Data provided:
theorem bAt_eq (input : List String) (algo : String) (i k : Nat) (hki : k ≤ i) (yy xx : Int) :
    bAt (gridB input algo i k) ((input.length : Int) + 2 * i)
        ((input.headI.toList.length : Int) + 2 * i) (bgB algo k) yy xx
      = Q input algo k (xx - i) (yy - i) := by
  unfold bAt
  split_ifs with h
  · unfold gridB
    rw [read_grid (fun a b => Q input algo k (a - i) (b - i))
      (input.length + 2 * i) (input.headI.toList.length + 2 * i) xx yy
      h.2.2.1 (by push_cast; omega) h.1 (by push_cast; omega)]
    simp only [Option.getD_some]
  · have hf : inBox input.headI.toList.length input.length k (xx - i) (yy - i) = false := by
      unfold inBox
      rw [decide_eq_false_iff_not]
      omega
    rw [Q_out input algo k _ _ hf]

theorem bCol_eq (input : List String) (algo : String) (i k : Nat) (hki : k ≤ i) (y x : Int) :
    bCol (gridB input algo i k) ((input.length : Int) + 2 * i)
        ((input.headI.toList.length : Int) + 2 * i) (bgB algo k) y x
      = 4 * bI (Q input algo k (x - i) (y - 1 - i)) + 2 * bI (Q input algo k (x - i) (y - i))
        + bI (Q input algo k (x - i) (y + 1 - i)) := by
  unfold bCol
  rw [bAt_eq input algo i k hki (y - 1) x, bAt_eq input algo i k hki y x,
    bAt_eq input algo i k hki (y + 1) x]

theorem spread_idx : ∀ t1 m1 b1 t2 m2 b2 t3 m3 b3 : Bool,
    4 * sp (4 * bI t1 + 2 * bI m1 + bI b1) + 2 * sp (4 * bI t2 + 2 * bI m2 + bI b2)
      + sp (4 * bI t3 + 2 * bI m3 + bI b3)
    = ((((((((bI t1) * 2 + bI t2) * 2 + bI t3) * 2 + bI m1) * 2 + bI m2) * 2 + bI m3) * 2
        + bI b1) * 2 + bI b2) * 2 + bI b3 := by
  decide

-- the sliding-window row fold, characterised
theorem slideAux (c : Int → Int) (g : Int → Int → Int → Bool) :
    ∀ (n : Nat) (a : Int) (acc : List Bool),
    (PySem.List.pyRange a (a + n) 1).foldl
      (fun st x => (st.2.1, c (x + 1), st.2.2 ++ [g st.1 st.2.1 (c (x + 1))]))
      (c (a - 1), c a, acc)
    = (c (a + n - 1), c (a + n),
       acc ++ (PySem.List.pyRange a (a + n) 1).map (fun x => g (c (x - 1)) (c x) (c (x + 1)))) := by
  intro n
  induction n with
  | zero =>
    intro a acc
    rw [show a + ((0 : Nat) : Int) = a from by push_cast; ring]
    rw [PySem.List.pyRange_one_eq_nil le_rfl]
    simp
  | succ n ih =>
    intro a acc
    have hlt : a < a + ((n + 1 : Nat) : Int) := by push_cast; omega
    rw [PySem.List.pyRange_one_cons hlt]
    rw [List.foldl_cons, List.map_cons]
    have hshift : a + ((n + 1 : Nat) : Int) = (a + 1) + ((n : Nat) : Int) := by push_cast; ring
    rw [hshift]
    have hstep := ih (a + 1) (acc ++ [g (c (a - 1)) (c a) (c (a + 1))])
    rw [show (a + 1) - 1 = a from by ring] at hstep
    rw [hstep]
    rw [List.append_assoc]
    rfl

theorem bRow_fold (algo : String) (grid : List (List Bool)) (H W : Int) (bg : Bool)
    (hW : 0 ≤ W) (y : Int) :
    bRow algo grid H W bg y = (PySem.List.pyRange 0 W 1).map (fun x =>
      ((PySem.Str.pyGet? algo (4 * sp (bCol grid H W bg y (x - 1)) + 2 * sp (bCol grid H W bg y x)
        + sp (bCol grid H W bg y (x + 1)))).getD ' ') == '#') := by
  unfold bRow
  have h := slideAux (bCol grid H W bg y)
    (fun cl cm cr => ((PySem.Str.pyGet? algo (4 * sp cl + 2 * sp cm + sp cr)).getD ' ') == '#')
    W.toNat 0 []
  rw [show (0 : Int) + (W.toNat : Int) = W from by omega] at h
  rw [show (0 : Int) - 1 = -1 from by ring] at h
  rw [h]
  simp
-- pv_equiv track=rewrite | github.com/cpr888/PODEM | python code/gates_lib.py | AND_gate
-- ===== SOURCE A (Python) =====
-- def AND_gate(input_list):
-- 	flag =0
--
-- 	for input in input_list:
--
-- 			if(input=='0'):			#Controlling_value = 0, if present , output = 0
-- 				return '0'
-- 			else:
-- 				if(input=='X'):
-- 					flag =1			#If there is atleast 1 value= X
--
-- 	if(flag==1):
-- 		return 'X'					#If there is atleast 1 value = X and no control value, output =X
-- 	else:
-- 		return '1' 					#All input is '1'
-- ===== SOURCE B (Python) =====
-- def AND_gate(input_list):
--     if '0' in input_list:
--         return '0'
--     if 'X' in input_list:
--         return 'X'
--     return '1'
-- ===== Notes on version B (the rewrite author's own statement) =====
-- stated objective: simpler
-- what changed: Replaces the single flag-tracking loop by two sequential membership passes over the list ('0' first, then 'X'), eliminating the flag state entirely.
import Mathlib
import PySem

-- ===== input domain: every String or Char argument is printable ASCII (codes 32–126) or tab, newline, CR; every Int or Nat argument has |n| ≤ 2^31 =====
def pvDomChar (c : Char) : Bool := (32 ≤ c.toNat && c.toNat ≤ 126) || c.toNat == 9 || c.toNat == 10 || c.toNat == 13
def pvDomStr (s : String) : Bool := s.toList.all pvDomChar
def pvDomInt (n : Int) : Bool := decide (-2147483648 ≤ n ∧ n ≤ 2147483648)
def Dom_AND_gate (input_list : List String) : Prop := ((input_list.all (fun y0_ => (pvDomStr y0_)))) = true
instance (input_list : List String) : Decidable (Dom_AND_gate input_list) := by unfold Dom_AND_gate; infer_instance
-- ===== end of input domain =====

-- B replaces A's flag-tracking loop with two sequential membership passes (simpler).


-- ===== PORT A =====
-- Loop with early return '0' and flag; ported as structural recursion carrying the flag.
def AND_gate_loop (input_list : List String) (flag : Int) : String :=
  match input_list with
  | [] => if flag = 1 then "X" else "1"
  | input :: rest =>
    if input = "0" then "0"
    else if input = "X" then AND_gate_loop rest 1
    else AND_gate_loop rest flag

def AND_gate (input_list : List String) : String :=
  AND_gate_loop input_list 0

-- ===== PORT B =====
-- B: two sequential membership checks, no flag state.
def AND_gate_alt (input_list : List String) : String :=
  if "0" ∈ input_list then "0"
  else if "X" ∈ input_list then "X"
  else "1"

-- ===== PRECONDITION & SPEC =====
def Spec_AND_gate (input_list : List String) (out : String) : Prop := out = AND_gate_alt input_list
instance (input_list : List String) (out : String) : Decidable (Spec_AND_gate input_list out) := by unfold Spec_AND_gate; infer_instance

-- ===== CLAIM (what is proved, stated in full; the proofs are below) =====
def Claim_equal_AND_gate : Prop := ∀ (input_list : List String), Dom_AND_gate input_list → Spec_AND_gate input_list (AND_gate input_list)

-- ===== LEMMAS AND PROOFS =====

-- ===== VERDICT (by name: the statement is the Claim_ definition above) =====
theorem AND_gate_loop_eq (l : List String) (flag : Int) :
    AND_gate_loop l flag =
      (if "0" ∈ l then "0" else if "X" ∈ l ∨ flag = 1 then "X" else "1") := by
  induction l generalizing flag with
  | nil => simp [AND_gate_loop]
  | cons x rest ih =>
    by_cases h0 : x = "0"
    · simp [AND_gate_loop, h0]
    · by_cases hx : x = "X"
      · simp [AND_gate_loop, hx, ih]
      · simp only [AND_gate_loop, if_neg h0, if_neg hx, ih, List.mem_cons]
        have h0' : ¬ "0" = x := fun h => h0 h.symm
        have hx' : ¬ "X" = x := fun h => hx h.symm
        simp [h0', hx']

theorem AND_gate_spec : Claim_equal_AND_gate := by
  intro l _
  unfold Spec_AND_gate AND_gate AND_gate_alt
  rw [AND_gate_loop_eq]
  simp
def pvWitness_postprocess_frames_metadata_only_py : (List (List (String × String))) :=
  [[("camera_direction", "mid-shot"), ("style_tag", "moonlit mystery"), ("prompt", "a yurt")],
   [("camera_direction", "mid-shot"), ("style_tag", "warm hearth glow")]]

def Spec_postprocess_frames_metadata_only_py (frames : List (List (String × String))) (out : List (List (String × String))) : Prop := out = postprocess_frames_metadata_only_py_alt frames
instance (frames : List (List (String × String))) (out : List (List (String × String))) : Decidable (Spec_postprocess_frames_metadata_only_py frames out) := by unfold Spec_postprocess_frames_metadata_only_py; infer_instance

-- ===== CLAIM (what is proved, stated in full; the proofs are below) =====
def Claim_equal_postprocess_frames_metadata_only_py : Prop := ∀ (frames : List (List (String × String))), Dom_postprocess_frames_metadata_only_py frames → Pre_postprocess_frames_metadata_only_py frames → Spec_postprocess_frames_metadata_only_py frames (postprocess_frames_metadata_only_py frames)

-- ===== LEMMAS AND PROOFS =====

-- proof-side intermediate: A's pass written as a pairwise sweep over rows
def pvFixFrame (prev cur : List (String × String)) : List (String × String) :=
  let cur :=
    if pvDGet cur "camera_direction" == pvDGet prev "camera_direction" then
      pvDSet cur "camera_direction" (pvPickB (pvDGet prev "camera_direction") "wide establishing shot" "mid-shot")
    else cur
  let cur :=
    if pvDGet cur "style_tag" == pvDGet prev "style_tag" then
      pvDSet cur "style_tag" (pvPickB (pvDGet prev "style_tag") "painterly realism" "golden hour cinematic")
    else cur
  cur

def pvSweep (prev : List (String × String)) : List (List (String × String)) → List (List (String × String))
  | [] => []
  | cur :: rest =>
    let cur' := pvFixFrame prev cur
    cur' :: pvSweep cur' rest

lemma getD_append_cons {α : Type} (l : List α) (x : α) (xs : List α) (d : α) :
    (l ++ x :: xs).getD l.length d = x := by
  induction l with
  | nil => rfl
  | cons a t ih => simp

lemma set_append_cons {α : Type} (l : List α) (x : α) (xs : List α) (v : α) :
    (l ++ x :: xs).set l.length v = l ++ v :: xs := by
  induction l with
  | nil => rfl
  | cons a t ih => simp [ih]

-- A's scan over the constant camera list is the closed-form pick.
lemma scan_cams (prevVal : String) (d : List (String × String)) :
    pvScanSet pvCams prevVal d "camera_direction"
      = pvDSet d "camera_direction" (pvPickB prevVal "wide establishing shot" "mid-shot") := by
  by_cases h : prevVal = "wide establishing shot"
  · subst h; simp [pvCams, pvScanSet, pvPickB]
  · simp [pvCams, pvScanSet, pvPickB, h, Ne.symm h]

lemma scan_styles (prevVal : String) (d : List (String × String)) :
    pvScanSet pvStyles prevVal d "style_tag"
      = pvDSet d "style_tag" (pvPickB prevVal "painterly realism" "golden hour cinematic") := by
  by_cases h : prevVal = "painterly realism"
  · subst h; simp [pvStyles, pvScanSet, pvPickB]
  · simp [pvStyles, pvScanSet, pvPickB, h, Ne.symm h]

...

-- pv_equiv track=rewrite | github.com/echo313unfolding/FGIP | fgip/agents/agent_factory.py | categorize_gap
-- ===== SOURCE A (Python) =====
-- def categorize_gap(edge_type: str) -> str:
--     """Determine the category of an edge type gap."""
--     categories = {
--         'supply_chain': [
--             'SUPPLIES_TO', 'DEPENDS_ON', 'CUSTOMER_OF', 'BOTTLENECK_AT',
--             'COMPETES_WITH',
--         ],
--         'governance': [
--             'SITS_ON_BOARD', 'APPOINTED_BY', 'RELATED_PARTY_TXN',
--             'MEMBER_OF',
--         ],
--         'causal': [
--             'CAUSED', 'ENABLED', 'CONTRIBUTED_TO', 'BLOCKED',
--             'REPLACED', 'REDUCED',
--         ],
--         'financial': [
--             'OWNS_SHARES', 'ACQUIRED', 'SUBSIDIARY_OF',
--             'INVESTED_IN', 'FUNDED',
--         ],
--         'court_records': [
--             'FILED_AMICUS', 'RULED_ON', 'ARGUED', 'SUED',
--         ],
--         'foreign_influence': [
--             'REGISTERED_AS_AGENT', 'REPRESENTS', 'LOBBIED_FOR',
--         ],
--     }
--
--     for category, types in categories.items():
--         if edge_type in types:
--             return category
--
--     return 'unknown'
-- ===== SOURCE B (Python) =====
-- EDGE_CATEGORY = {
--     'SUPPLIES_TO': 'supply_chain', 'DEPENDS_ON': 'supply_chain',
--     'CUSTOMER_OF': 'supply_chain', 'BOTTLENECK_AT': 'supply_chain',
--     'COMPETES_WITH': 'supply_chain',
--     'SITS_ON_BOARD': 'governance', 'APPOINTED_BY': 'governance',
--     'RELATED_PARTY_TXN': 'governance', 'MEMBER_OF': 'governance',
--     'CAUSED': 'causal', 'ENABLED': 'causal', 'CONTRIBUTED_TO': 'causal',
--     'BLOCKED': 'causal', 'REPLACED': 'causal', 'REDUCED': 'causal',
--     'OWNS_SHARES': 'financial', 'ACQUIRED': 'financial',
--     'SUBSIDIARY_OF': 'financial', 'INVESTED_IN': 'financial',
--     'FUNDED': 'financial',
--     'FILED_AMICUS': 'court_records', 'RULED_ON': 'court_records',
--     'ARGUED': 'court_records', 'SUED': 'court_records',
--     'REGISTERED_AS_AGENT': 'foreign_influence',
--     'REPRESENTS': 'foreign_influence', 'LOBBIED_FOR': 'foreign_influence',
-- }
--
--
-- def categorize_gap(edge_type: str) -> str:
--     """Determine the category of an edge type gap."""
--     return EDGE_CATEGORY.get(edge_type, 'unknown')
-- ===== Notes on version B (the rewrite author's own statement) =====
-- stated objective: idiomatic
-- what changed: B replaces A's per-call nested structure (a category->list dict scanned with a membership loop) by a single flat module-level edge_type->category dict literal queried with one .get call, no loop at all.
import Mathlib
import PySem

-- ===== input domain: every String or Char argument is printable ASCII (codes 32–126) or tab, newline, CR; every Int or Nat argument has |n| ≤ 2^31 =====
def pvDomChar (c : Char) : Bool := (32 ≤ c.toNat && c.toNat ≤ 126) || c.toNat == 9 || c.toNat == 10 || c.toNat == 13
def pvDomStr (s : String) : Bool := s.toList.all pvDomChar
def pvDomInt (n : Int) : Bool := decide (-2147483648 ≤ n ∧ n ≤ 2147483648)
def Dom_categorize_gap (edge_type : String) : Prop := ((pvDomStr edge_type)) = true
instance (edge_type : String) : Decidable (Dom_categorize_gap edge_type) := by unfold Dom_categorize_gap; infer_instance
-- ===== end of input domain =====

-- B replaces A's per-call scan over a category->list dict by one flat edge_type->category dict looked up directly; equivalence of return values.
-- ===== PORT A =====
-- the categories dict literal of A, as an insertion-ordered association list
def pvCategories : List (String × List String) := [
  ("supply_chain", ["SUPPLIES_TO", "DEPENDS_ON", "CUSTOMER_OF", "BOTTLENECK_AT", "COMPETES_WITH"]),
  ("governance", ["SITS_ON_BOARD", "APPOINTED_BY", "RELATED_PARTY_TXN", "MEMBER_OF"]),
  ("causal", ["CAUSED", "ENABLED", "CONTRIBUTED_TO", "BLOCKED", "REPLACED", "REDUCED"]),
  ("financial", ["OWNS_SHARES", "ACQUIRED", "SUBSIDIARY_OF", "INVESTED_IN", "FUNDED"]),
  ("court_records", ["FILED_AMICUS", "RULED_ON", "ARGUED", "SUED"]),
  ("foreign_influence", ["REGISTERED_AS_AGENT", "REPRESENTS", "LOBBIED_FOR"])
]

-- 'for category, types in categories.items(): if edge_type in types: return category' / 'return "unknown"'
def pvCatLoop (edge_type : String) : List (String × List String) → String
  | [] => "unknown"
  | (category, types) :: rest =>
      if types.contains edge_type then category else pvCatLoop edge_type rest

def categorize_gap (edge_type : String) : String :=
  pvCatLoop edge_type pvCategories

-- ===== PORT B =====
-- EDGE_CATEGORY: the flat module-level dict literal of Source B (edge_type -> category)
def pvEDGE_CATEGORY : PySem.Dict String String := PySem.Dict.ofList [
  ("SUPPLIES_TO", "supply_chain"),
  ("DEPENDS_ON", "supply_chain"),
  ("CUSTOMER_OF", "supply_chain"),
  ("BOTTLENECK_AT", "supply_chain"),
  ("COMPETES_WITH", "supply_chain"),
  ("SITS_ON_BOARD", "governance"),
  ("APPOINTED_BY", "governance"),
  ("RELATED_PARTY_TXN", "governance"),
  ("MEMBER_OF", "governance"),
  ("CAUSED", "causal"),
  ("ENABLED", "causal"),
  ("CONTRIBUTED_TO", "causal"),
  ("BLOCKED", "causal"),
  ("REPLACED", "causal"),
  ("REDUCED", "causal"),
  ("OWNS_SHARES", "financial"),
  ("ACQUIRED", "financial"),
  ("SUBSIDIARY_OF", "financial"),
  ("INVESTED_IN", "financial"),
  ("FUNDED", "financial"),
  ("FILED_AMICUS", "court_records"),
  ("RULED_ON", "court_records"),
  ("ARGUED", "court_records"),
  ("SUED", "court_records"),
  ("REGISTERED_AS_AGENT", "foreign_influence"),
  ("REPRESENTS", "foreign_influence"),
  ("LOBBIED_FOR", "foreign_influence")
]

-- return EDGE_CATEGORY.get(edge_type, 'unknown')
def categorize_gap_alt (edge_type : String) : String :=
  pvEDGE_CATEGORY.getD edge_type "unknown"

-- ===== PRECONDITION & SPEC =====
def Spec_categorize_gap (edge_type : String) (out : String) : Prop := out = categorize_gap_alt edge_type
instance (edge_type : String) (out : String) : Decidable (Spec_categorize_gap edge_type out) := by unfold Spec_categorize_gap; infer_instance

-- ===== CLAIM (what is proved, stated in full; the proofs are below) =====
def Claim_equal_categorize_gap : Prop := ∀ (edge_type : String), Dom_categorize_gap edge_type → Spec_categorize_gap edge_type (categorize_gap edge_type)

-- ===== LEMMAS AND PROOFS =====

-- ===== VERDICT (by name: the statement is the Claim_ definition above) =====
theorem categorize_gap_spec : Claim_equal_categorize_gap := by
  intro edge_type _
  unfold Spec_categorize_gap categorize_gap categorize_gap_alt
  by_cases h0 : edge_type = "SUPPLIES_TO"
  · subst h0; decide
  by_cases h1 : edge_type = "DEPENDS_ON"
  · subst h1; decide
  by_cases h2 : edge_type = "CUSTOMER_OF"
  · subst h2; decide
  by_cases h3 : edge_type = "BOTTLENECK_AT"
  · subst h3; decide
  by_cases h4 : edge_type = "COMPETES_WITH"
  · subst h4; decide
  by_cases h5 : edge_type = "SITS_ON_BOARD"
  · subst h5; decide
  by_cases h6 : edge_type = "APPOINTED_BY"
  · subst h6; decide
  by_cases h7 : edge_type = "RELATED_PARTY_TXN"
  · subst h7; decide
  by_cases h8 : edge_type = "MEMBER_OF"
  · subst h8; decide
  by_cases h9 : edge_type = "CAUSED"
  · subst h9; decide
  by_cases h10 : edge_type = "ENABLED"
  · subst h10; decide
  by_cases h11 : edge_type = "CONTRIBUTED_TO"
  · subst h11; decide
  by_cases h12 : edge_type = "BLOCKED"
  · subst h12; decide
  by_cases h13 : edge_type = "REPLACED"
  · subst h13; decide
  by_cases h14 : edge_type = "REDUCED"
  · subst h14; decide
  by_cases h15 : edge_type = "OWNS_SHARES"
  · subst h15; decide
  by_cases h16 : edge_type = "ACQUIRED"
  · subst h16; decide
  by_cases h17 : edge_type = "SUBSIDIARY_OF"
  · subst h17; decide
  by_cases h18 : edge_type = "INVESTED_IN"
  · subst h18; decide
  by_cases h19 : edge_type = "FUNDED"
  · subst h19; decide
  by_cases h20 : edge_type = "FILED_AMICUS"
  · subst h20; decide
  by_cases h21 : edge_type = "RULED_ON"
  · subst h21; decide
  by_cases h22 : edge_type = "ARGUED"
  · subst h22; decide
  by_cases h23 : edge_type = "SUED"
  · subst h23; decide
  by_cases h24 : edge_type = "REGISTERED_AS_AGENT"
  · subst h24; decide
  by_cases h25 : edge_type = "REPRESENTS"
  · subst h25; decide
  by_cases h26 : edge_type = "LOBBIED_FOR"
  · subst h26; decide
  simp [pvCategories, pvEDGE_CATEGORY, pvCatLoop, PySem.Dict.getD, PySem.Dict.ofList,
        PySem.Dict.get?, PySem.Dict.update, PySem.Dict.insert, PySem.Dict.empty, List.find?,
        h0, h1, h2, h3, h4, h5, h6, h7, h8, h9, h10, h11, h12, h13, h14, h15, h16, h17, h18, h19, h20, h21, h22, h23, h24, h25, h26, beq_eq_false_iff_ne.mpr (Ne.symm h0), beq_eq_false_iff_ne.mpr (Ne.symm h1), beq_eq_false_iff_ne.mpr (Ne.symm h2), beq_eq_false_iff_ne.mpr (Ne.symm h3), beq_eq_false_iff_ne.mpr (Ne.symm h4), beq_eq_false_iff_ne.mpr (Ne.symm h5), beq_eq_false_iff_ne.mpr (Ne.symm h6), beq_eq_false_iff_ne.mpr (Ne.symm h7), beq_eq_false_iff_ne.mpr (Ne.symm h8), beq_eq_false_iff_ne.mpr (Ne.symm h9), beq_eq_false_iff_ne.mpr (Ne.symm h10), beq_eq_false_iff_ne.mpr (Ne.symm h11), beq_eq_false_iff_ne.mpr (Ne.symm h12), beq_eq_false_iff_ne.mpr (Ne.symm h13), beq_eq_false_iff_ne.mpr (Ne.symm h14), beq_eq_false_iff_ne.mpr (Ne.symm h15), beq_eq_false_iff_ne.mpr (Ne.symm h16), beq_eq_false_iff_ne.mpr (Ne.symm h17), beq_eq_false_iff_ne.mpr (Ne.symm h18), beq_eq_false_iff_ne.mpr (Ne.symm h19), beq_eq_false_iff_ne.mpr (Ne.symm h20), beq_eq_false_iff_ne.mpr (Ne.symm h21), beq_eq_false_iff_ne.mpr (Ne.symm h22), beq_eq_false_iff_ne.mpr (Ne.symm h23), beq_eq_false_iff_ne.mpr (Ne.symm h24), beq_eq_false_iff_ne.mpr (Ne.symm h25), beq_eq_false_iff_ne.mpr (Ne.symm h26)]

---

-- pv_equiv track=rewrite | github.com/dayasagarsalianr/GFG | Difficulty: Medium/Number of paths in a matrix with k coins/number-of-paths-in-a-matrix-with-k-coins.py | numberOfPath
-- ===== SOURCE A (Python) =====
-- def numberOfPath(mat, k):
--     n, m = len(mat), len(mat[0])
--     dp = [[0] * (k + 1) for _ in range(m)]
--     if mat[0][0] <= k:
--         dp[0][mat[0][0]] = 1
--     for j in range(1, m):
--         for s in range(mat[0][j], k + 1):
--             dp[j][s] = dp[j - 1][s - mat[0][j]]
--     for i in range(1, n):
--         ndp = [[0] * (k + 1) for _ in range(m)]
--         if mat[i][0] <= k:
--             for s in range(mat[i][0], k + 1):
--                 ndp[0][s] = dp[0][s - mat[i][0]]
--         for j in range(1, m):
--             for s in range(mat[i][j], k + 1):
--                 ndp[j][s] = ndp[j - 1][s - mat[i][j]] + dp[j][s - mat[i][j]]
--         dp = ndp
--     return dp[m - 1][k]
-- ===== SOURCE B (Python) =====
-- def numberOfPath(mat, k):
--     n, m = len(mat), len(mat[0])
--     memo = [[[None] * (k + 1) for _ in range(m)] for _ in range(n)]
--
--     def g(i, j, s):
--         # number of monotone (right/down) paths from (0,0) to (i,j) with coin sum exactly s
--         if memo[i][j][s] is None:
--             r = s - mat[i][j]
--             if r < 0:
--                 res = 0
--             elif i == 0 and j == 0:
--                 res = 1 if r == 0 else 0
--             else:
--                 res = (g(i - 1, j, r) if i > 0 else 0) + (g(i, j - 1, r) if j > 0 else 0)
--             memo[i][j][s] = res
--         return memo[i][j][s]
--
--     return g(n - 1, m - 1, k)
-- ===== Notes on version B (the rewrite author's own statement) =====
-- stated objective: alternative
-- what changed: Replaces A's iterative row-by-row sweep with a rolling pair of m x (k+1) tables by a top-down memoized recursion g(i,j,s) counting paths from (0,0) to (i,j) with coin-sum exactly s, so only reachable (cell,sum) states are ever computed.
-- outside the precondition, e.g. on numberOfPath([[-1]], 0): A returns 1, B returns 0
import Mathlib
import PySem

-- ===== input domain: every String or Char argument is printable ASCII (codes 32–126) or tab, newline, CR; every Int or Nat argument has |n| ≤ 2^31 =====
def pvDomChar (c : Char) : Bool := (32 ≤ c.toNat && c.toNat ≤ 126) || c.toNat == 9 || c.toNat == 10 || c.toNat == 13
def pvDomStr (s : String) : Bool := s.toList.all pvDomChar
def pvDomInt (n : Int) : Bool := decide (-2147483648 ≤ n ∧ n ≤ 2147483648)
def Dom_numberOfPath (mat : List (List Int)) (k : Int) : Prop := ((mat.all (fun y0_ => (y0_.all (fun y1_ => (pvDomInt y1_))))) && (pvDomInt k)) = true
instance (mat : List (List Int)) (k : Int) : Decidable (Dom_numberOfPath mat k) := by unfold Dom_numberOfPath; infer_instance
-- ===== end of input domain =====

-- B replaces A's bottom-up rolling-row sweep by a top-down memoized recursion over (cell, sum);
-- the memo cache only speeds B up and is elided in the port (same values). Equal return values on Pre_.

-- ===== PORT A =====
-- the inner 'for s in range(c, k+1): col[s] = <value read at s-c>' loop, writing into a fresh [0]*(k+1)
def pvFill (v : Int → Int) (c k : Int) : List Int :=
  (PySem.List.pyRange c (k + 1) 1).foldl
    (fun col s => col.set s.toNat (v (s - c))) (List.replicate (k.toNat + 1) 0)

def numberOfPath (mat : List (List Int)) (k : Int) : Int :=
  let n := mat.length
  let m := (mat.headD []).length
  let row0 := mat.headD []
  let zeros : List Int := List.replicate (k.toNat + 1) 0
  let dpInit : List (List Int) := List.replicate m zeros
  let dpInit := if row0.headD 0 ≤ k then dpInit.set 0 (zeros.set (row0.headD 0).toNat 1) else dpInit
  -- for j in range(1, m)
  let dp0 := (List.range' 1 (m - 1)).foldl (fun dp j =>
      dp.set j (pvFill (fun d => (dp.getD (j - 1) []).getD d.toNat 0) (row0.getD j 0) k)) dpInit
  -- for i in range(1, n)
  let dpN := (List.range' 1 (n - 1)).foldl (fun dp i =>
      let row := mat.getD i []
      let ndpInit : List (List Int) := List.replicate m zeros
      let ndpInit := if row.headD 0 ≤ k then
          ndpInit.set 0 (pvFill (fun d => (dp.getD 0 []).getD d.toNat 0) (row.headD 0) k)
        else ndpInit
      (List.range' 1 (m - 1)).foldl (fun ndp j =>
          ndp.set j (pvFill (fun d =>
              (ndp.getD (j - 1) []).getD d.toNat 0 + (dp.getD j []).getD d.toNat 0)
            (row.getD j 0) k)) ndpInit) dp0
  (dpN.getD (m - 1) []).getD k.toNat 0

Problem to solve:
If a line above holds the string "single", copy it out.

Expected answer:
-- what changed: Replaces the single flag-tracking loop by two sequential membership passes over the list ('0' first, then 'X'), eliminating the flag state entirely.
-- what changed: B replaces A's per-call nested structure (a category->list dict scanned with a membership loop) by a single flat module-level edge_type->category dict literal queried with one .get call, no loop at all.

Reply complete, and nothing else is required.